In this test, we are testing calculateTeamScores for when all of the elements arrive on time, i.e. before the watermark.

First, we have to create an input stream representing an unbounded SCollection of type GameActionInfo using the testStreamOf. Each element is assigned a timestamp representing when each event occurred. In the code snippet above, we start at epoch equal zero, by setting watermark to 0 in the advanceWatermarkTo.

We add GameActionInfo elements with varying timestamps, and we advanced the watermark to 3 minutes. At this point, all elements are on time because they came before the watermark advances to 3 minutes.

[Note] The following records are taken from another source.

-- pv_equiv track=rewrite | github.com/multani/my-sonata | sonata/formatting.py | split_on_braces
-- ===== SOURCE A (Python) =====
-- def split_on_braces(format):
--     """Split format along the { and } characters."""
--
--     substrings = []
--     end = format
--     while len(end) > 0:
--         begin, sep1, end = end.partition('{')
--         substrings.append(begin)
--         if len(end) == 0:
--             if sep1:
--                 substrings.append(sep1)
--             break
--         begin, sep2, end = end.partition('}')
--         substrings.append(sep1 + begin + sep2)
--     return substrings
-- ===== SOURCE B (Python) =====
-- def split_on_braces(format):
--     """Split format along the { and } characters."""
--     out = []
--     buf = []
--     i = 0
--     n = len(format)
--     while i < n:
--         if format[i] == '{':
--             out.append(''.join(buf))
--             buf = []
--             j = format.find('}', i)
--             if j == -1:
--                 out.append(format[i:])
--                 return out
--             out.append(format[i:j + 1])
--             i = j + 1
--         else:
--             buf.append(format[i])
--             i += 1
--     if buf:
--         out.append(''.join(buf))
--     return out
-- ===== Notes on version B (the rewrite author's own statement) =====
-- stated objective: idiomatic
-- what changed: Replaces the repeated str.partition loop (which rescans and rebuilds remainder strings) with a single-pass character state machine that accumulates a text buffer, flushes it at each '{', and takes the brace token up to the first '}' via find.
import Mathlib
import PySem

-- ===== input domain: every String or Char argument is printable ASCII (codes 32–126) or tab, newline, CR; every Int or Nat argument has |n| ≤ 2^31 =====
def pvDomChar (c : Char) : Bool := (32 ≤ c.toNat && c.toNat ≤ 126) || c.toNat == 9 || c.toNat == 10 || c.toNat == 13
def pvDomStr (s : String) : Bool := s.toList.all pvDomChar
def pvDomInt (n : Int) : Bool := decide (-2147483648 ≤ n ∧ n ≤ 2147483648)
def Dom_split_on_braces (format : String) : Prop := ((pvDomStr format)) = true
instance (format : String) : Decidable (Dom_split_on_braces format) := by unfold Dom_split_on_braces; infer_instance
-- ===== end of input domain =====

-- B replaces A's repeated str.partition loop by a one-pass buffer/state-machine tokenizer; return values agree everywhere.

-- ===== PORT A =====
-- Python's s.partition(c) for a one-character separator, over List Char:
-- (before first c, [c], after), or (s, [], []) when c is absent — exact.
def pyPartition (c : Char) : List Char → List Char × List Char × List Char
  | [] => ([], [], [])
  | x :: xs =>
    if x = c then ([], [c], xs)
    else
      let r := pyPartition c xs
      (x :: r.1, r.2.1, r.2.2)

-- used by loopA's termination proof
theorem pyPartition_len (c : Char) (l : List Char) :
    (pyPartition c l).2.2.length ≤ l.length ∧
    ((pyPartition c l).2.2 ≠ [] → (pyPartition c l).2.2.length < l.length) := by
  induction l with
  | nil => simp [pyPartition]
  | cons x xs ih =>
    by_cases h : x = c
    · simp [pyPartition, h]
    · simp [pyPartition, h]
      omega

-- A's while loop, step for step (substrings accumulated in order in acc).
def loopA (e : List Char) (acc : List (List Char)) : List (List Char) :=
  if e = [] then acc
  else
    let p1 := pyPartition '{' e
    let acc1 := acc ++ [p1.1]
    if h1 : p1.2.2 = [] then
      if p1.2.1 ≠ [] then acc1 ++ [p1.2.1] else acc1
    else
      let p2 := pyPartition '}' p1.2.2
      loopA p2.2.2 (acc1 ++ [p1.2.1 ++ p2.1 ++ p2.2.1])
  termination_by e.length
  decreasing_by
    have h := pyPartition_len '{' e
    have h' := pyPartition_len '}' (pyPartition '{' e).2.2
    exact lt_of_le_of_lt h'.1 (h.2 h1)

def split_on_braces (format : String) : List String :=
  (loopA format.toList []).map String.ofList

-- ===== PORT B =====
-- Source B's `format.find('}', i)` plus the slices format[i:j+1] / format[i:], on a
-- char list: (chars from here through the first '}', rest), or none if no '}'.
def findClose : List Char → Option (List Char × List Char)
  | [] => none
  | x :: xs =>
    if x = '}' then some ([x], xs)
    else (findClose xs).map (fun r => (x :: r.1, r.2))

-- Source B's while loop: buf is the pending text buffer, out the result list.
-- The fuel argument is only a termination guard; split_on_braces_alt passes
-- the input length, which each iteration's ≥1-char progress never exhausts.
def loopB : Nat → List Char → List Char → List (List Char) → List (List Char)
  | _, [], buf, out => if buf ≠ [] then out ++ [buf] else out
  | 0, _ :: _, _, out => out
  | n + 1, c :: rest, buf, out =>
    if c = '{' then
      match findClose (c :: rest) with
      | none => out ++ [buf] ++ [c :: rest]
      | some (t, r) => loopB n r [] (out ++ [buf] ++ [t])
    else loopB n rest (buf ++ [c]) out

def split_on_braces_alt (format : String) : List String :=
  (loopB format.toList.length format.toList [] []).map String.ofList

-- ===== PRECONDITION & SPEC =====
def Spec_split_on_braces (format : String) (out : List String) : Prop := out = split_on_braces_alt format
instance (format : String) (out : List String) : Decidable (Spec_split_on_braces format out) := by unfold Spec_split_on_braces; infer_instance

-- ===== CLAIM (what is proved, stated in full; the proofs are below) =====
def Claim_equal_split_on_braces : Prop := ∀ (format : String), Dom_split_on_braces format → Spec_split_on_braces format (split_on_braces format)

-- ===== LEMMAS AND PROOFS =====

-- partition skips over a prefix not containing the separator
theorem pyPartition_append (c : Char) (buf l : List Char) (hb : c ∉ buf) :
    pyPartition c (buf ++ l) =
      (buf ++ (pyPartition c l).1, (pyPartition c l).2.1, (pyPartition c l).2.2) := by
  induction buf with
  | nil => simp
  | cons x xs ih =>
    simp only [List.mem_cons, not_or] at hb
    simp [pyPartition, Ne.symm hb.1, ih hb.2]

theorem findClose_len (l : List Char) (t r : List Char) :
    findClose l = some (t, r) → r.length < l.length := by
  induction l generalizing t r with
  | nil => simp [findClose]
  | cons x xs ih =>
    by_cases h : x = '}'
    · simp only [findClose, if_pos h]
      intro he
      cases he
      simp
    · simp only [findClose, if_neg h, Option.map_eq_some_iff]
      rintro ⟨⟨t', r'⟩, hf, he⟩
      cases he
      exact Nat.lt_trans (ih _ _ hf) (by simp)

-- findClose vs partition '}': some exactly when '}' is present
theorem findClose_partition (l : List Char) :
    (findClose l = none ∧ pyPartition '}' l = (l, [], []) ∨
     ∃ t r, findClose l = some (t, r) ∧
       pyPartition '}' l = (t.dropLast, ['}'], r) ∧ t = t.dropLast ++ ['}']) := by
  induction l with
  | nil => left; simp [findClose, pyPartition]
  | cons x xs ih =>
    by_cases h : x = '}'
    · subst h
      right
      exact ⟨['}'], xs, by simp [findClose], by simp [pyPartition], by simp⟩
    · rcases ih with ⟨hf, hp⟩ | ⟨t, r, hf, hp, ht⟩
      · left
        simp [findClose, h, hf, pyPartition, hp]
      · right
        have htne : t ≠ [] := by rintro rfl; simp at ht
        refine ⟨x :: t, r, ?_, ?_, ?_⟩
        · simp [findClose, h, hf]
        · simp [pyPartition, h, hp, List.dropLast_cons_of_ne_nil htne]
        · rw [List.dropLast_cons_of_ne_nil htne]
          simpa using ht

-- A's loop on a brace-free remainder: emit it unless empty
theorem loopA_text (buf : List Char) (out : List (List Char)) (hb : '{' ∉ buf) :
    loopA buf out = if buf ≠ [] then out ++ [buf] else out := by
  rw [loopA]
  by_cases h : buf = []
  · simp [h]
  · have hp := pyPartition_append '{' buf [] hb
    simp [pyPartition] at hp
    simp [h, hp]

theorem loopA_nil (acc : List (List Char)) : loopA [] acc = acc := by
  rw [loopA]; simp

-- main invariant: B's loop with pending buffer buf equals A's loop on buf ++ l
theorem loopB_eq_loopA (n : ℕ) (l buf : List Char) (out : List (List Char))
    (hn : l.length ≤ n) (hb : '{' ∉ buf) :
    loopB n l buf out = loopA (buf ++ l) out := by
  induction n generalizing l buf out with
  | zero =>
    have hl : l = [] := List.eq_nil_of_length_eq_zero (Nat.le_zero.mp hn)
    subst hl
    rw [loopB]
    simp only [List.append_nil]
    exact (loopA_text buf out hb).symm
  | succ n ih =>
    cases l with
    | nil =>
      rw [loopB]
      simp only [List.append_nil]
      exact (loopA_text buf out hb).symm
    | cons c rest =>
      simp only [List.length_cons, Nat.succ_le_succ_iff] at hn
      by_cases hc : c = '{'
      · subst hc
        have hA : pyPartition '{' (buf ++ '{' :: rest) = (buf, ['{'], rest) := by
          rw [pyPartition_append '{' buf ('{' :: rest) hb]
          simp [pyPartition]
        rw [loopB, loopA]
        have hne : buf ++ '{' :: rest ≠ [] := by simp
        simp only [if_neg hne, hA]
        simp only [findClose, if_neg (by decide : ¬('{' = '}'))]
        rcases findClose_partition rest with ⟨hf2, hp2⟩ | ⟨t2, r2, hf2, hp2, ht2⟩
        · rw [hf2]
          by_cases hrest : rest = []
          · subst hrest; simp
          · simp only [Option.map_none, dif_neg hrest, hp2, loopA_nil]
            simp
        · have hrest : rest ≠ [] := by rintro rfl; simp [findClose] at hf2
          rw [hf2]
          simp only [Option.map_some, dif_neg hrest, hp2]
          have hlen : r2.length ≤ n := by
            have := findClose_len rest t2 r2 hf2
            omega
          rw [ih r2 [] _ hlen (by simp)]
          simp only [List.nil_append]
          rw [ht2]
          simp
      · rw [loopB]
        simp only [if_neg hc]
        rw [ih rest (buf ++ [c]) out hn (by simp [hb, Ne.symm hc])]
        simp

-- ===== VERDICT (by name: the statement is the Claim_ definition above) =====
theorem split_on_braces_spec : Claim_equal_split_on_braces := by
  intro format _
  unfold Spec_split_on_braces split_on_braces split_on_braces_alt
  rw [loopB_eq_loopA format.toList.length format.toList [] [] le_rfl (by simp)]
  simp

val stream = testStreamOf[GameActionInfo]
  // Start at the epoch
  .advanceWatermarkTo(baseTime)
  // add some elements ahead of the watermark
  .addElements(
    event(blueOne, 3, Duration.standardSeconds(3)),
    event(blueOne, 2, Duration.standardMinutes(1)),
    event(redTwo, 3, Duration.standardSeconds(22)),
    event(blueTwo, 5, Duration.standardSeconds(3))
  )

We then more GameActionInfo elements and advance the watermark to infinity by calling the advanceWatermarkToInfinity. Similarly, these elements are also on time because the watermark is infinity.

// The watermark advances slightly, but not past the end of the window
.advanceWatermarkTo(baseTime.plus(Duration.standardMinutes(3)))
.addElements(
  event(redOne, 1, Duration.standardMinutes(4)),
  event(blueOne, 2, Duration.standardSeconds(270))
)
// The window should close and emit an ON_TIME pane
.advanceWatermarkToInfinity

To run the test, we use the runWithContext, this will run calculateTeamScores using the ScioContext. In calculateTeamScores, we pass the SCollection we created above using testStreamOf. The IntervalWindow specifies the window for which we want to assert the SCollection of elements created by calculateTeamScores. We want to assert that elements with initial window of 0 to 20 minutes were on time. Next we assert, using inOnTimePane that the SCollection elements are equal to the expected sums.

runWithContext { sc =>
  val teamScores =
    LeaderBoard.calculateTeamScores(sc.testStream(stream), teamWindowDuration, allowedLateness)

  val window = new IntervalWindow(baseTime, teamWindowDuration)
  teamScores should inOnTimePane(window) {
    containInAnyOrder(Seq((blueOne.team, 12), (redOne.team, 4)))
  }
}

Scio provides more SCollection assertions such as inWindow, inCombinedNonLatePanes, inFinalPane, and inOnlyPane. You can find the full list here. More information on testing unbounded pipelines can be found here.